Pilsi welcomes transport initiatives that genuinely make transport safer but is very concerned when statistics are inappropriately applied to garner popular support for controversial policy initiatives.

Closure of Marsden Point

PILSI was approached by a not-for-profit, Operation Good Oil, for advice on the closure of Marsden Point. 

On 30 April 2024, PILSI attended the AGM of the Marsden Point owner, Channel Infrastructure Limited, and by shareholder’s proposal, proposed that the Company fund a full investigation into the costs and benefits of restarting refinery operations.  The proposal did not receive a majority vote but the Board agreed informally to support the Government’s proposed Fuel Security review, which will include Marsden Point.

PILSI’s initial investigation reveals that key components of the refinery have been dismantled and removed. The reason was due to a Ministerial decision by former Minister of Energy, Megan Woods, who refused to support the short-term mothballing of the refinery, caused by the lost demand from the covid lockdown.  This decision, along with the decision of NZTA to source bitumen from abroad, ended Marsden Point as a commercially viable and strategic asset.  But it reduced NZ’s greenhouse gas emission profile, in line with international commitments.

PILSI considers that the basis of these decisions needs to be fully publicised and examined.

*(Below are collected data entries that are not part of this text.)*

-- pv_equiv track=rewrite | github.com/Mael-zys/PhysMoDPO | OmniControl/eval/eval_control_error_h1.py | _iter_motion_key_candidates
-- ===== SOURCE A (Python) =====
-- def _iter_motion_key_candidates(motion_key, max_trim_steps=4):
--     key = str(motion_key)
--     out = [key]
--     current = key
--     for _ in range(max_trim_steps):
--         if "_" not in current:
--             break
--         current = current.rsplit("_", 1)[0]
--         out.append(current)
--     # deduplicate while preserving order
--     dedup = []
--     seen = set()
--     for item in out:
--         if item in seen:
--             continue
--         seen.add(item)
--         dedup.append(item)
--     return dedup
-- ===== SOURCE B (Python) =====
-- def _iter_motion_key_candidates(motion_key, max_trim_steps=4):
--     key = str(motion_key)
--     cuts = [i for i, c in enumerate(key) if c == "_"]
--     steps = max(0, max_trim_steps)
--     return [key] + [key[:p] for p in cuts[::-1][:steps]]
-- ===== Notes on version B (the rewrite author's own statement) =====
-- stated objective: alternative
-- what changed: B finds all underscore positions in one enumerate pass and emits the prefixes at those positions directly (key[:p] for the positions in decreasing order, capped at max_trim_steps), replacing A's loop of repeated rsplit trims and its dedup pass, which is unnecessary since the prefixes strictly shrink.
import Mathlib
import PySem

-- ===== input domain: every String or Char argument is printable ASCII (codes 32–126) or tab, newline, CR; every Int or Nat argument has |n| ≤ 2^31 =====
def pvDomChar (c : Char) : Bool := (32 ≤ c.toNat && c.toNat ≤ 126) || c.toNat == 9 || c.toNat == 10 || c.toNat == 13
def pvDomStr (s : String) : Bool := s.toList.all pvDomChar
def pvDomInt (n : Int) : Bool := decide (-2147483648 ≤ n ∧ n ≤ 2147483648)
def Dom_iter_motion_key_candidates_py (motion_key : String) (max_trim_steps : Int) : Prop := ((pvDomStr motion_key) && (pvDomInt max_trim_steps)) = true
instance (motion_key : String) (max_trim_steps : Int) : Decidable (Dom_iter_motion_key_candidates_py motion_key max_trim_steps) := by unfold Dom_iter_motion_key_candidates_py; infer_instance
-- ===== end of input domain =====

-- B replaces A's repeated-rsplit trimming loop plus dedup pass by collecting the underscore
-- positions once and emitting the corresponding prefixes directly (alternative decomposition).

-- ===== PORT A =====
-- hand port of current.rsplit("_", 1)[0] (no PySem rsplit): scan from the right past the last
-- '_' and keep what precedes it; exact whenever '_' occurs in cs (the only case A reaches it)
def pvTrimA (cs : List Char) : List Char :=
  ((cs.reverse.dropWhile (fun c => !(c == '_'))).drop 1).reverse

-- the 'for _ in range(max_trim_steps)' loop; fuel = number of iterations (0 if negative)
def pvLoopA : Nat → List Char → List (List Char) → List (List Char)
  | 0, _, out => out
  | k+1, cur, out =>
    if cur.contains '_' = false then out        -- '"_" not in current' (single-char substring)
    else
      let c := pvTrimA cur
      pvLoopA k c (out ++ [c])

-- the dedup loop, with 'seen' a Python set
def pvDedupA : List (List Char) → PySem.Set (List Char) → List (List Char) → List (List Char)
  | [], _, dedup => dedup
  | x :: t, seen, dedup =>
    if seen.contains x then pvDedupA t seen dedup
    else pvDedupA t (seen.add x) (dedup ++ [x])

def iter_motion_key_candidates_py (motion_key : String) (max_trim_steps : Int) : List String :=
  let key := motion_key.toList                  -- str(motion_key) = motion_key (already a str)
  let out := pvLoopA max_trim_steps.toNat key [key]
  (pvDedupA out PySem.Set.empty []).map String.mk

-- ===== PORT B =====
def iter_motion_key_candidates_py_alt (motion_key : String) (max_trim_steps : Int) : List String :=
  let key := motion_key.toList
  let cuts := ((PySem.List.enumerate key).filter (fun p => p.2 == '_')).map Prod.fst
  let steps := max 0 max_trim_steps
  String.mk key ::
    (PySem.List.slice cuts.reverse none (some steps)).map   -- cuts[::-1][:steps]; [::-1] = reverse
      (fun p => String.mk (PySem.Chars.slice key none (some p)))   -- key[:p]

-- ===== PRECONDITION & SPEC =====
def Spec_iter_motion_key_candidates_py (motion_key : String) (max_trim_steps : Int) (out : List String) : Prop := out = iter_motion_key_candidates_py_alt motion_key max_trim_steps
instance (motion_key : String) (max_trim_steps : Int) (out : List String) : Decidable (Spec_iter_motion_key_candidates_py motion_key max_trim_steps out) := by unfold Spec_iter_motion_key_candidates_py; infer_instance

-- ===== CLAIM (what is proved, stated in full; the proofs are below) =====
def Claim_equal_iter_motion_key_candidates_py : Prop := ∀ (motion_key : String) (max_trim_steps : Int), Dom_iter_motion_key_candidates_py motion_key max_trim_steps → Spec_iter_motion_key_candidates_py motion_key max_trim_steps (iter_motion_key_candidates_py motion_key max_trim_steps)

-- ===== LEMMAS AND PROOFS =====

-- list of underscore positions, in increasing order
def pvPosns : List Char → List Nat
  | [] => []
  | c :: t => (if c == '_' then [0] else []) ++ (pvPosns t).map (· + 1)

theorem pvPosns_sorted (cs : List Char) : (pvPosns cs).Pairwise (· < ·) := by
  induction cs with
  | nil => simp [pvPosns]
  | cons c t ih =>
    by_cases h : c == '_' <;>
      simp only [pvPosns, h, if_pos, if_neg, List.nil_append, List.singleton_append] <;>
      [skip; exact ih.map _ (fun a b hab => by omega)]
    refine List.Pairwise.cons ?_ (ih.map _ (fun a b hab => by omega))
    intro x hx
    simp only [List.mem_map] at hx
    obtain ⟨i, _, rfl⟩ := hx
    omega

theorem pvPosns_lt_length (cs : List Char) : ∀ q ∈ pvPosns cs, q < cs.length := by
  induction cs with
  | nil => simp [pvPosns]
  | cons c t ih =>
    intro q hq
    simp only [pvPosns, List.mem_append, List.mem_map] at hq
    rcases hq with hq | ⟨i, hi, rfl⟩
    · by_cases h : c == '_' <;> simp [h] at hq
      simp [hq]
    · have := ih i hi; simp; omega

theorem pvPosns_nil_iff (cs : List Char) : pvPosns cs = [] ↔ cs.contains '_' = false := by
  induction cs with
  | nil => simp [pvPosns]
  | cons c t ih =>
    by_cases h : c == '_'
    · simp [pvPosns, eq_of_beq h]
    · have h' : ¬ c = '_' := by simpa using h
      simp [pvPosns, h, ih]
      exact fun _ => Ne.symm h'

theorem pvPosns_getD (cs : List Char) : ∀ q ∈ pvPosns cs, cs.getD q ' ' = '_' := by
  induction cs with
  | nil => simp [pvPosns]
  | cons c t ih =>
    intro q hq
    simp only [pvPosns, List.mem_append, List.mem_map] at hq
    rcases hq with hq | ⟨i, hi, rfl⟩
    · by_cases h : c == '_' <;> simp [h] at hq
      simp [hq, eq_of_beq h]
    · simpa using ih i hi

theorem pvPosns_complete (cs : List Char) : ∀ q, q < cs.length → cs.getD q ' ' = '_' → q ∈ pvPosns cs := by
  induction cs with
  | nil => simp
  | cons c t ih =>
    intro q hlt hc
    cases q with
    | zero =>
      have hc' : c = '_' := by simpa using hc
      simp [pvPosns, hc']
    | succ n =>
      simp only [List.length_cons] at hlt
      have hmem := ih n (by omega) (by simpa using hc)
      simp only [pvPosns, List.mem_append, List.mem_map]
      exact Or.inr ⟨n, hmem, rfl⟩

theorem pvPosns_take (cs : List Char) (n : Nat) :
    pvPosns (cs.take n) = (pvPosns cs).filter (fun i => i < n) := by
  induction cs generalizing n with
  | nil => simp [pvPosns]
  | cons c t ih =>
    cases n with
    | zero =>
      simp only [List.take_zero, pvPosns]
      rw [List.filter_append, List.filter_map]
      by_cases h : c == '_' <;> simp [h, Function.comp]
    | succ m =>
      simp only [List.take_succ_cons, pvPosns, List.filter_append, ih, List.filter_map]
      congr 1
      · by_cases h : c == '_' <;> simp [h]
      · congr 1
        apply List.filter_congr
        intro x _
        simp [Function.comp]

-- pvTrimA cuts exactly at the last underscore
theorem pvTrimA_eq_take (cs : List Char) (q : Nat) (hq : q < cs.length)
    (hc : cs.getD q ' ' = '_') (hlast : ∀ i, q < i → i < cs.length → cs.getD i ' ' ≠ '_') :
    pvTrimA cs = cs.take q := by
  have h3 : cs[q] = '_' := by
    have : cs.getD q ' ' = cs[q] := by simp [List.getD, List.getElem?_eq_getElem hq]
    rw [← this, hc]
  have hdecomp : cs = cs.take q ++ '_' :: cs.drop (q + 1) := by
    conv_lhs => rw [← List.take_append_drop q cs]
    rw [List.drop_eq_getElem_cons hq, h3]
  have hnotin : ∀ c ∈ cs.drop (q + 1), (c == '_') = false := by
    intro c hcmem
    rw [List.mem_iff_getElem] at hcmem
    obtain ⟨j, hj, rfl⟩ := hcmem
    have hjl : q + 1 + j < cs.length := by
      simp only [List.length_drop] at hj; omega
    have hne := hlast (q + 1 + j) (by omega) hjl
    have hg : cs.getD (q + 1 + j) ' ' = (cs.drop (q+1))[j] := by
      simp [List.getD, List.getElem?_eq_getElem hjl]
    rw [hg] at hne
    simpa using hne
  unfold pvTrimA
  conv_lhs => rw [hdecomp]
  rw [List.reverse_append, List.reverse_cons, List.append_assoc, List.dropWhile_append]
  have hall : ((cs.drop (q + 1)).reverse.dropWhile fun c => !(c == '_')) = [] := by
    rw [List.dropWhile_eq_nil_iff]
    intro c hcm
    simp [hnotin c (List.mem_reverse.mp hcm)]
  simp only [hall, List.isEmpty_nil, if_true, List.singleton_append, List.dropWhile_cons]
  simp

-- the trimming loop emits the prefixes at the underscore positions, largest first
theorem pvLoopA_spec (k : Nat) (cur : List Char) (out : List (List Char)) :
    pvLoopA k cur out = out ++ (((pvPosns cur).reverse.take k).map (fun p => cur.take p)) := by
  induction k generalizing cur out with
  | zero => simp [pvLoopA]
  | succ k ih =>
    rw [pvLoopA]
    by_cases h : cur.contains '_' = false
    · rw [if_pos h, (pvPosns_nil_iff cur).mpr h]
      simp
    · rw [if_neg h]
      have hne : pvPosns cur ≠ [] := fun hnil => h ((pvPosns_nil_iff cur).mp hnil)
      obtain ⟨qs, q, hqs⟩ : ∃ qs q, pvPosns cur = qs ++ [q] :=
        ⟨(pvPosns cur).dropLast, (pvPosns cur).getLast hne,
          (List.dropLast_append_getLast hne).symm⟩
      have hsorted := pvPosns_sorted cur
      rw [hqs] at hsorted
      have hq_lt : q < cur.length := pvPosns_lt_length cur q (by simp [hqs])
      have hq_us : cur.getD q ' ' = '_' := pvPosns_getD cur q (by simp [hqs])
      have hq_last : ∀ i, q < i → i < cur.length → cur.getD i ' ' ≠ '_' := by
        intro i hqi hil hus
        have hi : i ∈ pvPosns cur := pvPosns_complete cur i hil hus
        rw [hqs, List.mem_append] at hi
        rcases hi with hi | hi
        · have : i < q := (List.pairwise_append.mp hsorted).2.2 i hi q (by simp)
          omega
        · simp at hi; omega
      have htrim : pvTrimA cur = cur.take q := pvTrimA_eq_take cur q hq_lt hq_us hq_last
      have hqslt : ∀ p ∈ qs, p < q := fun p hp =>
        (List.pairwise_append.mp hsorted).2.2 p hp q (by simp)
      have hpostake : pvPosns (cur.take q) = qs := by
        rw [pvPosns_take, hqs, List.filter_append]
        have h1 : qs.filter (fun i => i < q) = qs :=
          List.filter_eq_self.mpr (fun p hp => by simpa using hqslt p hp)
        simp [h1]
      rw [ih, htrim, hpostake, hqs, List.reverse_append]
      simp only [List.reverse_singleton, List.singleton_append, List.take_succ_cons,
        List.map_cons, List.append_assoc, List.singleton_append]
      congr 2
      apply List.map_congr_left
      intro p hp
      have hpq : p < q := hqslt p (List.mem_reverse.mp (List.mem_of_mem_take hp))
      rw [List.take_take]
      congr 1
      omega

-- the dedup loop is the identity on a Nodup list of unseen elements
theorem pvDedupA_id (xs : List (List Char)) : ∀ (seen : PySem.Set (List Char)) (acc : List (List Char)),
    xs.Nodup → (∀ x ∈ xs, x ∉ seen) → pvDedupA xs seen acc = acc ++ xs := by
  induction xs with
  | nil => intro seen acc _ _; simp [pvDedupA]
  | cons x t ih =>
    intro seen acc hnd hseen
    rw [pvDedupA]
    have hx : seen.contains x = false := by
      rw [← Bool.not_eq_true, PySem.Set.contains_iff]
      exact hseen x (by simp)
    rw [hx]
    simp only [Bool.false_eq_true, if_false]
    rw [ih (seen.add x) (acc ++ [x]) (List.nodup_cons.mp hnd).2]
    · simp
    · intro y hy
      rw [PySem.Set.mem_add]
      push_neg
      exact ⟨hseen y (by simp [hy]), fun hyx => (List.nodup_cons.mp hnd).1 (hyx ▸ hy)⟩

-- enumerate-filter-map computes the underscore positions (as Ints, shifted by the start)
theorem pvCuts_eq (cs : List Char) (s : Int) :
    (((PySem.List.enumerate cs s).filter (fun p => p.2 == '_')).map Prod.fst)
      = (pvPosns cs).map (fun i : Nat => s + (i : Int)) := by
  induction cs generalizing s with
  | nil => simp [PySem.List.enumerate, pvPosns]
  | cons c t ih =>
    by_cases h : c == '_' <;>
      simp only [PySem.List.enumerate, pvPosns, h, List.filter_cons, if_true, if_false,
        Bool.false_eq_true, List.nil_append, List.singleton_append, List.map_cons,
        List.map_append, List.map_map, ih, Nat.cast_zero, add_zero] <;>
      [refine congrArg₂ _ rfl ?_; skip] <;>
      · apply List.map_congr_left
        intro i _
        simp [Function.comp]
        push_cast
        ring

-- the final list (before A's dedup) has no duplicates: its members are prefixes of
-- pairwise-distinct lengths
theorem pvFinal_nodup (cs : List Char) (k : Nat) :
    (cs :: (((pvPosns cs).reverse.take k).map (fun p => cs.take p))).Nodup := by
  have hsorted : ((pvPosns cs).reverse.take k).Pairwise (· > ·) := by
    refine List.Pairwise.sublist (List.take_sublist k _) ?_
    exact List.pairwise_reverse.mpr (pvPosns_sorted cs)
  have hlt : ∀ p ∈ (pvPosns cs).reverse.take k, p < cs.length := fun p hp =>
    pvPosns_lt_length cs p (List.mem_reverse.mp (List.mem_of_mem_take hp))
  have hlen : ∀ p ∈ (pvPosns cs).reverse.take k, (cs.take p).length = p := by
    intro p hp
    have := hlt p hp
    simp only [List.length_take]
    omega
  refine List.nodup_cons.mpr ⟨?_, ?_⟩
  · intro hmem
    rw [List.mem_map] at hmem
    obtain ⟨p, hp, hpe⟩ := hmem
    have h1 := hlen p hp
    rw [hpe] at h1
    have := hlt p hp
    omega
  · refine List.Nodup.map_on ?_ (hsorted.imp (fun {a b} hab => Nat.ne_of_gt hab))
    intro p hp q hq hpq
    have h1 := hlen p hp
    have h2 := hlen q hq
    rw [← h1, ← h2, hpq]

-- ===== VERDICT (by name: the statement is the Claim_ definition above) =====
theorem iter_motion_key_candidates_py_spec : Claim_equal_iter_motion_key_candidates_py := by
  intro motion_key max_trim_steps _
  unfold Spec_iter_motion_key_candidates_py
  unfold iter_motion_key_candidates_py iter_motion_key_candidates_py_alt
  simp only []
  set cs := motion_key.toList with hcs
  set t := max_trim_steps.toNat with ht
  -- A's side: the loop emits the prefixes, the dedup is the identity
  rw [pvLoopA_spec t cs [cs]]
  rw [pvDedupA_id _ PySem.Set.empty []
    (by simpa using pvFinal_nodup cs t)
    (by intro x _ hx; simp [PySem.Set.empty] at hx)]
  -- B's side: enumerate/filter finds the positions, the slices are the same prefixes
  rw [pvCuts_eq cs 0]
  have hsteps : (0 : Int) ≤ max 0 max_trim_steps := le_max_left 0 _
  rw [show ((pvPosns cs).map (fun i : Nat => (0 : Int) + (i : Int))).reverse
        = ((pvPosns cs).reverse).map (fun i : Nat => (i : Int)) by
      rw [← List.map_reverse]; simp]
  rw [PySem.List.slice_to _ hsteps]
  have htn : (max 0 max_trim_steps).toNat = t := by omega
  rw [htn, ← List.map_take, List.map_map]
  simp only [List.map_append, List.map_map, List.map_cons, List.map_nil, List.nil_append,
    List.singleton_append]
  congr 1
  apply List.map_congr_left
  intro p hp
  simp only [Function.comp]
  congr 1
  have hsl : PySem.Chars.slice cs none (some ((p : Nat) : Int)) = List.take ((p : Nat) : Int).toNat cs := by
    simp [PySem.Chars.slice, PySem.List.slice_to _ (Int.natCast_nonneg p)]
  rw [hsl]
  simp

Further, the customer refinery owners, petroleum companies, made strategic moves to dispose of their shareholdings. One made a commitment to sell to an Australian refinery owner, on the express condition that Marsden Point ceased refining operations.

Whilst these steps are in no way a reflection of the Board of Channel Infrastructure, the current owners of Marsden Point, PILSI is considering the implications of the restructuring under competition and corporate law, and will be raising these issues in the context of the Government’s Fuel Security review.